YOUR ASSIGNMENT: In the records below, find the line that contains "seen_pipe = False", then transcribe it and every later line exactly, stopping at the final line.

RECORDS FOR THIS EXERCISE:
-- pv_equiv track=rewrite | github.com/joshuadavidthomas/django-language-server | template_linter/src/template_linter/template_syntax/filter_syntax.py | _parse_filter_chain
-- ===== SOURCE A (Python) =====
-- def _split_unquoted(s: str, sep: str) -> list[str]:
--     parts: list[str] = []
--     current: list[str] = []
--     in_quotes = False
--     quote_char = ""
--
--     for ch in s:
--         if ch in ("'", '"'):
--             if not in_quotes:
--                 in_quotes = True
--                 quote_char = ch
--             elif quote_char == ch:
--                 in_quotes = False
--                 quote_char = ""
--         if ch == sep and not in_quotes:
--             parts.append("".join(current))
--             current = []
--         else:
--             current.append(ch)
--     parts.append("".join(current))
--     return parts
--
-- def _split_first_unquoted(s: str, sep: str) -> tuple[str, str | None]:
--     in_quotes = False
--     quote_char = ""
--     for i, ch in enumerate(s):
--         if ch in ("'", '"'):
--             if not in_quotes:
--                 in_quotes = True
--                 quote_char = ch
--             elif quote_char == ch:
--                 in_quotes = False
--                 quote_char = ""
--         if ch == sep and not in_quotes:
--             return s[:i], s[i + 1 :]
--     return s, None
--
-- def _parse_filter_chain(expr: str) -> list[tuple[str, bool]]:
--     parts = _split_unquoted(expr, "|")
--     if len(parts) <= 1:
--         return []
--     filters: list[tuple[str, bool]] = []
--     for part in parts[1:]:
--         part = part.strip()
--         if not part:
--             continue
--         name, arg = _split_first_unquoted(part, ":")
--         name = name.strip()
--         has_arg = arg is not None and arg.strip() != ""
--         if name:
--             filters.append((name, has_arg))
--     return filters
-- ===== SOURCE B (Python) =====
-- def _parse_filter_chain(expr: str) -> list[tuple[str, bool]]:
--     """Single linear pass: split at unquoted '|' and at the first unquoted ':'
--     of each segment on the fly, instead of building a parts list and rescanning
--     each part for its colon."""
--     filters: list[tuple[str, bool]] = []
--     name_buf: list[str] = []
--     arg_buf = None  # None until the segment's first unquoted ':' is seen
--     quote = None  # the currently open quote character, or None
--     seen_pipe = False
--
--     def emit():
--         name = "".join(name_buf).strip()
--         if name:
--             has_arg = arg_buf is not None and "".join(arg_buf).strip() != ""
--             filters.append((name, has_arg))
--
--     for ch in expr:
--         if ch in ("'", '"'):
--             if quote is None:
--                 quote = ch
--             elif quote == ch:
--                 quote = None
--         if ch == "|" and quote is None:
--             if seen_pipe:
--                 emit()
--             seen_pipe = True
--             name_buf = []
--             arg_buf = None
--         elif ch == ":" and quote is None and arg_buf is None:
--             arg_buf = []
--         elif arg_buf is None:
--             name_buf.append(ch)
--         else:
--             arg_buf.append(ch)
--
--     if not seen_pipe:
--         return []
--     emit()
--     return filters
-- ===== Notes on version B (the rewrite author's own statement) =====
-- stated objective: simpler
-- what changed: A builds a list of pipe-separated parts and then rescans each part with a second quote-tracking pass to find its colon; B is one linear pass over expr that tracks the quote state once and routes each character into a name buffer or an arg buffer, emitting a (name, has_arg) pair at each unquoted pipe and at end of string.
import Mathlib
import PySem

RESULT BELOW:
--     seen_pipe = False
--
--     def emit():
--         name = "".join(name_buf).strip()
--         if name:
--             has_arg = arg_buf is not None and "".join(arg_buf).strip() != ""
--             filters.append((name, has_arg))
--
--     for ch in expr:
--         if ch in ("'", '"'):
--             if quote is None:
--                 quote = ch
--             elif quote == ch:
--                 quote = None
--         if ch == "|" and quote is None:
--             if seen_pipe:
--                 emit()
--             seen_pipe = True
--             name_buf = []
--             arg_buf = None
--         elif ch == ":" and quote is None and arg_buf is None:
--             arg_buf = []
--         elif arg_buf is None:
--             name_buf.append(ch)
--         else:
--             arg_buf.append(ch)
--
--     if not seen_pipe:
--         return []
--     emit()
--     return filters
-- ===== Notes on version B (the rewrite author's own statement) =====
-- stated objective: simpler
-- what changed: A builds a list of pipe-separated parts and then rescans each part with a second quote-tracking pass to find its colon; B is one linear pass over expr that tracks the quote state once and routes each character into a name buffer or an arg buffer, emitting a (name, has_arg) pair at each unquoted pipe and at end of string.
import Mathlib
import PySem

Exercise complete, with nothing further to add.